Records from a dataset:
-- pv_equiv track=rewrite | github.com/anonymous-conf-medians/dp-medians | cdf_median.py | flip_level
-- ===== SOURCE A (Python) =====
-- def flip_level(level, index, node_vals):
--     index_bin_string = bin(index)[2:].zfill(level)
--     start = 0
--     end = len(node_vals)
--     for c in index_bin_string:
--         mid = int((start + end)/2)
--         if c == '1':
--             flipped_vals = node_vals[mid:end]
--             flipped_vals.extend(node_vals[start:mid])
--             node_vals = [flipped_vals[i - start] if (i >= start and i < end) else node_vals[i] for i in range(len(node_vals))]
--             start = mid
--         else:
--             end = mid
--     return node_vals
-- ===== SOURCE B (Python) =====
-- def flip_level(level, index, node_vals):
--     bits = bin(index)[2:].zfill(level)
--     seg = list(node_vals)
--     left = []   # frozen pieces to the left of the active segment, in order
--     right = []  # frozen pieces to the right, pushed as a stack
--     for c in bits:
--         m = len(seg) // 2
--         if c == '1':
--             new = seg[m:] + seg[:m]
--             left.append(new[:m])
--             seg = new[m:]
--         else:
--             right.append(seg[m:])
--             seg = seg[:m]
--     out = []
--     for p in left:
--         out += p
--     out += seg
--     for p in reversed(right):
--         out += p
--     return out
-- ===== Notes on version B (the rewrite author's own statement) =====
-- stated objective: faster
-- what changed: B recurses on the bit string carrying only the halving active segment and concatenates the untouched pieces back, instead of A's rebuilding of the whole list with a full-length comprehension at every '1' bit.
import Mathlib
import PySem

→ TASK TO CARRY OUT: Each line above that contains the string "frozen" should be copied.

→ EXERCISE SOLUTION:
--     left = []   # frozen pieces to the left of the active segment, in order
--     right = []  # frozen pieces to the right, pushed as a stack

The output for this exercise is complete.